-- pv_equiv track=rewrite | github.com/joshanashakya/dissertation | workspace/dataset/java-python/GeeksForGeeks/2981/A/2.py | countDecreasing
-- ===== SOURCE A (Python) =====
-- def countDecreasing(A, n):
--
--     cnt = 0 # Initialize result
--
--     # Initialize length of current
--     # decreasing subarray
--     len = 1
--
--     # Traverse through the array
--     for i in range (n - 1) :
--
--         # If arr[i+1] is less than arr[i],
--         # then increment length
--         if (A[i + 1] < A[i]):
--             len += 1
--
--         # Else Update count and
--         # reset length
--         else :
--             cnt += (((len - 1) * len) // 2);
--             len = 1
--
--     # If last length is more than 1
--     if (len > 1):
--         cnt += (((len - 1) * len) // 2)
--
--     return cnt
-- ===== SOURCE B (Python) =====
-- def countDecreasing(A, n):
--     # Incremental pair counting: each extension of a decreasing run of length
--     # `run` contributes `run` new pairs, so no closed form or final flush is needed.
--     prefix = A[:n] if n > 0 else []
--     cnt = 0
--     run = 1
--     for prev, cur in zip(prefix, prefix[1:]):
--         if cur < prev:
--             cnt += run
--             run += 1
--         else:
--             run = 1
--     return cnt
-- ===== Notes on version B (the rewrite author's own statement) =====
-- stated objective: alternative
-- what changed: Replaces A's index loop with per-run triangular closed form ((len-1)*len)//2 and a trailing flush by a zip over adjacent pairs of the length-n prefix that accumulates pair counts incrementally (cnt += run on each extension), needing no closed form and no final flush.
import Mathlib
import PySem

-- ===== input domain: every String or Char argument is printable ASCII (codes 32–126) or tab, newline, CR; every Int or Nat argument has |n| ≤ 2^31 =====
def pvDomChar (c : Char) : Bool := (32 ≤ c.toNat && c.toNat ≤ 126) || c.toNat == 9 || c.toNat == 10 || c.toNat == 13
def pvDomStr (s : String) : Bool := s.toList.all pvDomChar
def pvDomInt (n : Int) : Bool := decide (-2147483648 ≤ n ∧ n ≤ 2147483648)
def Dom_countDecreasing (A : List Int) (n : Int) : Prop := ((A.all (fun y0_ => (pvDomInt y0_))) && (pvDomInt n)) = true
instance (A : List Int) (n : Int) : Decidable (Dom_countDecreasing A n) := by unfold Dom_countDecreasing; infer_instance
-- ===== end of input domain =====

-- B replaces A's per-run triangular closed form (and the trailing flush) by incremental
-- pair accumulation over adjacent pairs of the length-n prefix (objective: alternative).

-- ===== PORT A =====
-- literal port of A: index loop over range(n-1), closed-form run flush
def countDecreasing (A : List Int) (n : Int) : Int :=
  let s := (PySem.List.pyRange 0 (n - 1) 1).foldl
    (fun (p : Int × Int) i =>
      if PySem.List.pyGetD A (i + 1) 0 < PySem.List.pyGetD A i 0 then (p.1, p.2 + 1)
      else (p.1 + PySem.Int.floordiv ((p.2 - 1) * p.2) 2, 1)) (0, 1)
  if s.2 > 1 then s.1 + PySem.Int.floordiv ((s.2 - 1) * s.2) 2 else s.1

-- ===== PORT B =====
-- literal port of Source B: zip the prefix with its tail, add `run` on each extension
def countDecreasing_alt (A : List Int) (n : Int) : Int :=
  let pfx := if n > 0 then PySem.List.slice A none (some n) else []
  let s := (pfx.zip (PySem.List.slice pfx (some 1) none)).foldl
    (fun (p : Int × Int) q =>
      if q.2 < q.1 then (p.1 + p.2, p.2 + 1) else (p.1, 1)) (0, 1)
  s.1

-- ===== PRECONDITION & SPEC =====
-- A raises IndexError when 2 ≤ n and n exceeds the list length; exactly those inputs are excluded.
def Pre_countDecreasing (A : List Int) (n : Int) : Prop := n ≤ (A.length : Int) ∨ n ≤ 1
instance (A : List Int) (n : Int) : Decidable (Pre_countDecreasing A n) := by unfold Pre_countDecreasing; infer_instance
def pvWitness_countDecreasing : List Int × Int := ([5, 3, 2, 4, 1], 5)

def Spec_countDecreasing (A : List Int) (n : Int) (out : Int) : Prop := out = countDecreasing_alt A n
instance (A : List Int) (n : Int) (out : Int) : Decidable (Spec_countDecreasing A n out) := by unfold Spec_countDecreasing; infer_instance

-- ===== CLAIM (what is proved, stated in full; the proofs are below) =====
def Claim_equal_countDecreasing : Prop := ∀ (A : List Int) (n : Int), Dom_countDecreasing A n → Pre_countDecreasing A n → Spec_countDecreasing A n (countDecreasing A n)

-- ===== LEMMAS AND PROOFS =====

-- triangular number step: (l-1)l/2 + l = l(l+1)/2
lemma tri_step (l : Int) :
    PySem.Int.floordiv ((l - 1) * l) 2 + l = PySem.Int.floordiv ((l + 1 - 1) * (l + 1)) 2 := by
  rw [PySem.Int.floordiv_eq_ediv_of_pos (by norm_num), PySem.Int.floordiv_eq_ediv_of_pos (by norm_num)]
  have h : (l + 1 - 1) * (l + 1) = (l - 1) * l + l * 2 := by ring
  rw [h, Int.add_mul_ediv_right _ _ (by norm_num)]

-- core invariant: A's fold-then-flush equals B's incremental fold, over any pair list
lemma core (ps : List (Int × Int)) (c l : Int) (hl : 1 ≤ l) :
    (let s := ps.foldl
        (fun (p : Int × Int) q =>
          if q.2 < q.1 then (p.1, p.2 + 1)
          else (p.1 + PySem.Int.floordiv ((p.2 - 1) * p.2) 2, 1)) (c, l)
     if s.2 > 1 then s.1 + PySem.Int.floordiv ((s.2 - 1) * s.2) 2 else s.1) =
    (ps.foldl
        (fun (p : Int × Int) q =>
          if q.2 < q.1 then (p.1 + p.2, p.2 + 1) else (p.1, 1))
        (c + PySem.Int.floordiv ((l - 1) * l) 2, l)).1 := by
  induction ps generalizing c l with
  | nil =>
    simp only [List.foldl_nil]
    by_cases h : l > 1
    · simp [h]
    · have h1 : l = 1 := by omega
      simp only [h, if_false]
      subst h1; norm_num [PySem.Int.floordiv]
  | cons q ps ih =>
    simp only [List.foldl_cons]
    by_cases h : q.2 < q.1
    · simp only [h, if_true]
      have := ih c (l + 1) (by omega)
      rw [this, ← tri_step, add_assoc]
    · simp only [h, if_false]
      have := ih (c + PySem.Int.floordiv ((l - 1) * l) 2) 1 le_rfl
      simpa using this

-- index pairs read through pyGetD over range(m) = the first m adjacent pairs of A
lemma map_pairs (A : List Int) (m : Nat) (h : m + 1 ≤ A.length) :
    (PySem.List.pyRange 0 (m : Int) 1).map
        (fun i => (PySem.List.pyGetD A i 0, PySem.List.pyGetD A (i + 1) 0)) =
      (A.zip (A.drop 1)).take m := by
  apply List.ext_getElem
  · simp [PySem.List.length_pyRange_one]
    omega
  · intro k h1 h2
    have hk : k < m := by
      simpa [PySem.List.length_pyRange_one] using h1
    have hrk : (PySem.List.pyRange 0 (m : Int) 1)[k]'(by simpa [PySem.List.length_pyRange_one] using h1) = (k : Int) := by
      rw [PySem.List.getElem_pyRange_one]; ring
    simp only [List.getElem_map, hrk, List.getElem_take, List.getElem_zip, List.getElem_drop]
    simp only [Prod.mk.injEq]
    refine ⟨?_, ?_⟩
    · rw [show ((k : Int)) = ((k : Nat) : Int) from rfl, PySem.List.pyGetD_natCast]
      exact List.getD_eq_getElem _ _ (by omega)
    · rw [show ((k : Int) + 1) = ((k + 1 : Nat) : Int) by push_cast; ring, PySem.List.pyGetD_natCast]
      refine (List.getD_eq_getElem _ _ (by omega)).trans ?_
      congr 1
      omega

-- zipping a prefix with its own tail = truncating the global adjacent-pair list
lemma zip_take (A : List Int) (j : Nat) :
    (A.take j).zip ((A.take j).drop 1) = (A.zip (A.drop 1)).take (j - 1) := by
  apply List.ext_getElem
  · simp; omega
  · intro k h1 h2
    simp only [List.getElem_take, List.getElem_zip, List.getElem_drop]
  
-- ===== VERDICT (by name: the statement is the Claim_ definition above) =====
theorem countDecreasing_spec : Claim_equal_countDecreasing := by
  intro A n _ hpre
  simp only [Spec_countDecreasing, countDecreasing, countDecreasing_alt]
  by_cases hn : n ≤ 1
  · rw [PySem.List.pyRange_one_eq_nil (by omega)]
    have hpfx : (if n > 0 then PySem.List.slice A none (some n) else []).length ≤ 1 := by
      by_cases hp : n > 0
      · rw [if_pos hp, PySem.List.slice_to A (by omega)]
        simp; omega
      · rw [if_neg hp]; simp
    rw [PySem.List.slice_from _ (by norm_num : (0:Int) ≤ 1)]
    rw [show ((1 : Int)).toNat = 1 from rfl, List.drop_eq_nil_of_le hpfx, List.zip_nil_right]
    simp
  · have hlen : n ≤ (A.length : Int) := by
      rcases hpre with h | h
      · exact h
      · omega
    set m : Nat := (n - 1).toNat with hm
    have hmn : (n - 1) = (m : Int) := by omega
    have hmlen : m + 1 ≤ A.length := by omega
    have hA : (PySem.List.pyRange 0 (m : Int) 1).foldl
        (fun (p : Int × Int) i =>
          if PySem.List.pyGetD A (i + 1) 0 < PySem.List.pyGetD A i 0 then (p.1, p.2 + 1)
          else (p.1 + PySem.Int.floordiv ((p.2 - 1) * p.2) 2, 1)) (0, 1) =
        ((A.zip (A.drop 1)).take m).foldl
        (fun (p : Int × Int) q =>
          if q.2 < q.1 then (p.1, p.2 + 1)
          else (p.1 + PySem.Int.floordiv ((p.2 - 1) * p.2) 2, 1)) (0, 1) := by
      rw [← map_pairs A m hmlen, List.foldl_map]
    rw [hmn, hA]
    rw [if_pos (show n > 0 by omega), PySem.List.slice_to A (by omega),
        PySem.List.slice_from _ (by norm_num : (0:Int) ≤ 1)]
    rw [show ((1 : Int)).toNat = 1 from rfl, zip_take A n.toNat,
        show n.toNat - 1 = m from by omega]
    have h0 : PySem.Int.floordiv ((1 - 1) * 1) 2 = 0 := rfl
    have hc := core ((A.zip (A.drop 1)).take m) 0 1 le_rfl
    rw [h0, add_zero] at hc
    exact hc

========

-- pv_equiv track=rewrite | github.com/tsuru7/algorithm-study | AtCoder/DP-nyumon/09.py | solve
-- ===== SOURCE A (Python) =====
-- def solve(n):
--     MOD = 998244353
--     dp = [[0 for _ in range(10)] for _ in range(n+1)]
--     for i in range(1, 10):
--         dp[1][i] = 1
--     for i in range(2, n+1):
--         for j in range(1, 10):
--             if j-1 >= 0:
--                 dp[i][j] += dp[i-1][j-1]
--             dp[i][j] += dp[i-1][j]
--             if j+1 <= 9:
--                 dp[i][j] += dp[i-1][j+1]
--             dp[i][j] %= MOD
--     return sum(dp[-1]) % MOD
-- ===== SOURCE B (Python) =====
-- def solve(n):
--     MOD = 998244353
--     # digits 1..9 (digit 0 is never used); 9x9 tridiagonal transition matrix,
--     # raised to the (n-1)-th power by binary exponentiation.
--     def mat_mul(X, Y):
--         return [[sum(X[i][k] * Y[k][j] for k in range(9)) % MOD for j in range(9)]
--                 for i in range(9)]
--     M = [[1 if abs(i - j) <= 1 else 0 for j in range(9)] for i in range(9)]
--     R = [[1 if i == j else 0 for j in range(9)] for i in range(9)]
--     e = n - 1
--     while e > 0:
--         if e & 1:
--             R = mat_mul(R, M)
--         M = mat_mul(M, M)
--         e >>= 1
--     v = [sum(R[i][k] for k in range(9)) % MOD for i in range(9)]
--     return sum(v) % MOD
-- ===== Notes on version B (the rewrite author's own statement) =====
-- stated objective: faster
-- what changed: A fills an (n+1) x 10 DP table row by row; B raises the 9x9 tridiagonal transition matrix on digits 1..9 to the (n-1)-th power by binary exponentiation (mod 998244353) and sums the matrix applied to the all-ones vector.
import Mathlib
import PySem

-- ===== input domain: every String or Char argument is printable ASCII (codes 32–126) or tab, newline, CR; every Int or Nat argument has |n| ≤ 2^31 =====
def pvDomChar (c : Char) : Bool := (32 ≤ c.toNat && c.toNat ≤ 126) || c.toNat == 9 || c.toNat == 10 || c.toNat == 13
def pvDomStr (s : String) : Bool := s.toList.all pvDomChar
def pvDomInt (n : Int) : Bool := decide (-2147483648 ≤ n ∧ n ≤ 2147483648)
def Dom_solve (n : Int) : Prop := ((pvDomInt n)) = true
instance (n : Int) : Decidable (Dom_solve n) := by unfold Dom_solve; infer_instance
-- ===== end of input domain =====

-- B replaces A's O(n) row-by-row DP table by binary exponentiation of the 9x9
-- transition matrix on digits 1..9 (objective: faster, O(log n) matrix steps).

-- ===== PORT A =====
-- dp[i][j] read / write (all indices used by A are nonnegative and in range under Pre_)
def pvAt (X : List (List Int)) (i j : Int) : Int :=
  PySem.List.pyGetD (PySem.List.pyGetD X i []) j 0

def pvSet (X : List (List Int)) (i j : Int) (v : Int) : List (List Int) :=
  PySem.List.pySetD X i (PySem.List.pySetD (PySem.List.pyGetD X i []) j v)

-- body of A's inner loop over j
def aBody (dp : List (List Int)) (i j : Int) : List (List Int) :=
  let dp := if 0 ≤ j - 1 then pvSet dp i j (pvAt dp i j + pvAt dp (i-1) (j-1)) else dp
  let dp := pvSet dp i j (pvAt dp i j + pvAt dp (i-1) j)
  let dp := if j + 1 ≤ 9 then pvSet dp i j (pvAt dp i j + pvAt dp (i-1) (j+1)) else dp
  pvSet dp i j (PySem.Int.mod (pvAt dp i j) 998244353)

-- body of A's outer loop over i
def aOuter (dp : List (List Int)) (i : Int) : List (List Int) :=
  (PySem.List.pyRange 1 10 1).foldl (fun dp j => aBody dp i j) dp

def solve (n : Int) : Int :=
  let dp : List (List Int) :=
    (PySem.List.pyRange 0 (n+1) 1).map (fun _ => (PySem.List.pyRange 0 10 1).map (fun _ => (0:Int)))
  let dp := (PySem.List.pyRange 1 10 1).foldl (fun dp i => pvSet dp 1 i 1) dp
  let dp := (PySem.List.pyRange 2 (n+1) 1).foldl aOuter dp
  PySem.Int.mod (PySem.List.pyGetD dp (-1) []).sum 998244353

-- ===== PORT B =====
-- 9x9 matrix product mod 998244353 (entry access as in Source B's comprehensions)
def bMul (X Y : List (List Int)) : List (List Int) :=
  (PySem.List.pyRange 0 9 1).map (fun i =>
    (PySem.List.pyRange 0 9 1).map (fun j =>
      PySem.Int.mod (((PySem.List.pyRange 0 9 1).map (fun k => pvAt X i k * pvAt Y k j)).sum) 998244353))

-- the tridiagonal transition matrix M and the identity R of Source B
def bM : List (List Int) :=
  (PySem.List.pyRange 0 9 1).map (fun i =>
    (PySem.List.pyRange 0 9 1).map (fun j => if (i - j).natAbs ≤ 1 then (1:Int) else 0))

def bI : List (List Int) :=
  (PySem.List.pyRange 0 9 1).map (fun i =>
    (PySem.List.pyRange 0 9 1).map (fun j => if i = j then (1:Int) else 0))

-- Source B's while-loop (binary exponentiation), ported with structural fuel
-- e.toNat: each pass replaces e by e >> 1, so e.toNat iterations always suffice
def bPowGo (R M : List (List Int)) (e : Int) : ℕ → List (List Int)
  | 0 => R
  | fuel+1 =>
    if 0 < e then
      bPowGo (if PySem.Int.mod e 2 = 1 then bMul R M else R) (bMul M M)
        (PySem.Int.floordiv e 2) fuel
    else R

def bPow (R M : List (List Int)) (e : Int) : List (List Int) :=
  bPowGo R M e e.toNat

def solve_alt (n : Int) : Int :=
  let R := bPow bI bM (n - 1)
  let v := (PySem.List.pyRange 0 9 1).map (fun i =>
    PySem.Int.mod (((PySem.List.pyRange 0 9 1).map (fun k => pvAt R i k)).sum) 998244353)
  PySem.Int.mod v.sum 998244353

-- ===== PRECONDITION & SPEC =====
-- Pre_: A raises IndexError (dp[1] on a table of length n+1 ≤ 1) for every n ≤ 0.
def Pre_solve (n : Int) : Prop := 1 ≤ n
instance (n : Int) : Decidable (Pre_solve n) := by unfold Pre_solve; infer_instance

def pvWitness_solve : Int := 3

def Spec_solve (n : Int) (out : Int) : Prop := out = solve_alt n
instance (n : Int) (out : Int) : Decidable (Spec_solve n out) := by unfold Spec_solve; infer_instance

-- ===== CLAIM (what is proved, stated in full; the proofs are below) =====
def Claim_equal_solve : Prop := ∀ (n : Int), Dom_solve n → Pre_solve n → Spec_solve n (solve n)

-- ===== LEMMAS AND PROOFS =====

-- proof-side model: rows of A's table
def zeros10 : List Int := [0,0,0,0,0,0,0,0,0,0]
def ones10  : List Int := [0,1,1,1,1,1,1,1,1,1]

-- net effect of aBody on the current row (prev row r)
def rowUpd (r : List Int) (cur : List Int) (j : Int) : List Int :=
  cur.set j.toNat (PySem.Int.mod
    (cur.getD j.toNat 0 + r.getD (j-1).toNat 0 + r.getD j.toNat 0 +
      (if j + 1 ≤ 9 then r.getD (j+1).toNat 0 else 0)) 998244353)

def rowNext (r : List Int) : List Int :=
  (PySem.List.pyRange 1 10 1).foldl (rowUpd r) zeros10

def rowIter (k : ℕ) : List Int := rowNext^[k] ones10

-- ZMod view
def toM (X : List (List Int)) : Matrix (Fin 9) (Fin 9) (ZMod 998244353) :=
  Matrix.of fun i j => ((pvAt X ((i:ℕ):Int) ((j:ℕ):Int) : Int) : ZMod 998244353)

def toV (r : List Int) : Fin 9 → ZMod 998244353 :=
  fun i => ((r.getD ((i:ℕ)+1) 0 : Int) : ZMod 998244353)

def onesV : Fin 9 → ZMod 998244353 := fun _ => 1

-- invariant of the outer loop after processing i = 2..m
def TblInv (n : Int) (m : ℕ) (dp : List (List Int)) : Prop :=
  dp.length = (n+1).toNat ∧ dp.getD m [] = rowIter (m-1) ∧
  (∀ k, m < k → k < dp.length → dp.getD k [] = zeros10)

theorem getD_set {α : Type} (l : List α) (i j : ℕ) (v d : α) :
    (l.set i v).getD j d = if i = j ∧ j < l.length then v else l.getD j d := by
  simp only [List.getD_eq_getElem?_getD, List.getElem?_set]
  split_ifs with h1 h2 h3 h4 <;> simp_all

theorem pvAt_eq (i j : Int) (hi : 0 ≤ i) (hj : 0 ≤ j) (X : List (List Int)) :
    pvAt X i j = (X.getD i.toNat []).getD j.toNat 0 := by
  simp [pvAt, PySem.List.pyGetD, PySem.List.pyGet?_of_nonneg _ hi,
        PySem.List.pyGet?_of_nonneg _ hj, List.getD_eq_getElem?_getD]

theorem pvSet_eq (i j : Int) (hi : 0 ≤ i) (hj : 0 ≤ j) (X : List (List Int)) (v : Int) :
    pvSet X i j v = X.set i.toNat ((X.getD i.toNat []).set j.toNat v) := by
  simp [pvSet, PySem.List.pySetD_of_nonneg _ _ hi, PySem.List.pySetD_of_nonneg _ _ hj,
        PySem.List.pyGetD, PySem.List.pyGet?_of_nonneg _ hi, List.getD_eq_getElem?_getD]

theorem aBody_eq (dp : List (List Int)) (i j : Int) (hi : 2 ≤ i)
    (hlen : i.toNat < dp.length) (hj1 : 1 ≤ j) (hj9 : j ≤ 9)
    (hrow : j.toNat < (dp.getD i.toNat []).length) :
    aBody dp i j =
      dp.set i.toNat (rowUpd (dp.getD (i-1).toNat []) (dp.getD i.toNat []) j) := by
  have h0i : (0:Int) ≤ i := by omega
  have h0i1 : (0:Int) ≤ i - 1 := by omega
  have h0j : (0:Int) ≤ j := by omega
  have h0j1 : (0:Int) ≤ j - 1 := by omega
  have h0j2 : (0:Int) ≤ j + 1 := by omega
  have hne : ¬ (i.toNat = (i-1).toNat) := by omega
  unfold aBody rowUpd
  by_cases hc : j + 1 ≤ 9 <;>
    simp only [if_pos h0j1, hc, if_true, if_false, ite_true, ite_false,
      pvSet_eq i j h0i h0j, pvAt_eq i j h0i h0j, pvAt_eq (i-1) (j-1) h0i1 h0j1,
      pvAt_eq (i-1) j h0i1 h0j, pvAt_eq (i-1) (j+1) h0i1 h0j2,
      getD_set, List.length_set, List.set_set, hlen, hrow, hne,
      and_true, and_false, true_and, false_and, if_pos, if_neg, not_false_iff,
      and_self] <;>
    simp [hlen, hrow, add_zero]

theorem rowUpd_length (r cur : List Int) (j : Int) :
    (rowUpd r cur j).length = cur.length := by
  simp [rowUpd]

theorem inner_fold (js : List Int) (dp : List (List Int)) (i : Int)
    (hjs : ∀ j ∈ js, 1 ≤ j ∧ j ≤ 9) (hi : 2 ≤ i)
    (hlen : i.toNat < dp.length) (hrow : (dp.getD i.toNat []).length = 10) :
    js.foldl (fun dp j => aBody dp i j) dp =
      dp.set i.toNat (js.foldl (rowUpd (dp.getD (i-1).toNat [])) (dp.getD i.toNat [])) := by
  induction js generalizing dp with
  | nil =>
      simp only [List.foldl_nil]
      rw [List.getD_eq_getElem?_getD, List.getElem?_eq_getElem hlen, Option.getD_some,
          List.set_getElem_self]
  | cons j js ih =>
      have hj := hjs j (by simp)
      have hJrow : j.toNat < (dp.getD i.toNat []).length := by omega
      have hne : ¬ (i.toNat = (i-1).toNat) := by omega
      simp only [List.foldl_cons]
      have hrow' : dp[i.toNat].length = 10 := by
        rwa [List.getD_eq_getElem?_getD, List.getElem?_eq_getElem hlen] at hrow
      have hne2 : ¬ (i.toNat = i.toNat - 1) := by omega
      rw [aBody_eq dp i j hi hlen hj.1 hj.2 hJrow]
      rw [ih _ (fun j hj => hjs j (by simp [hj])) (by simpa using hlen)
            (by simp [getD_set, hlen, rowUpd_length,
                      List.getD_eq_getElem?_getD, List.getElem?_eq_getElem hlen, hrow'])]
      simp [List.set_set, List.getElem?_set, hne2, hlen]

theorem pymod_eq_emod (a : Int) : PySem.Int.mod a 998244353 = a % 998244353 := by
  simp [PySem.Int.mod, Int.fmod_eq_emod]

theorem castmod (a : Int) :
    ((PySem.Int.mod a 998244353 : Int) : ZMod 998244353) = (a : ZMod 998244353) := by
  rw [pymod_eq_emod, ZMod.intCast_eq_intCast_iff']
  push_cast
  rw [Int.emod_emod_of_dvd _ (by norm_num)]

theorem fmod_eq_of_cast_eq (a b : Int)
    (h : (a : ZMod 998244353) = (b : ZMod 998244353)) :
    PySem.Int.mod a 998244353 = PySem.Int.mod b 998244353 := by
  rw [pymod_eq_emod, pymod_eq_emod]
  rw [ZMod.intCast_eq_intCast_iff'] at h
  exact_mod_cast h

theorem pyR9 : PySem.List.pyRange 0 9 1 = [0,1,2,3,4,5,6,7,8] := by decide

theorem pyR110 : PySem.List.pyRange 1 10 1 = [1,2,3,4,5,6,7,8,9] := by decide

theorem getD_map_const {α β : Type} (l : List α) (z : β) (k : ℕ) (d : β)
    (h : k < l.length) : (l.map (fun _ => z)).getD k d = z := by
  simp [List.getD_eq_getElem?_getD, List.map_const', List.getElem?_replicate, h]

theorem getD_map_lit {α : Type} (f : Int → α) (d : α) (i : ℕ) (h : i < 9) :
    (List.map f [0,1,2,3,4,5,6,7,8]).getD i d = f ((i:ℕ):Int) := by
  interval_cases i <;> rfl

========

Exercise | Every line containing the word "objective" should be copied from the material.

Response area |
-- stated objective: alternative
-- pair accumulation over adjacent pairs of the length-n prefix (objective: alternative).
-- stated objective: faster
-- transition matrix on digits 1..9 (objective: faster, O(log n) matrix steps).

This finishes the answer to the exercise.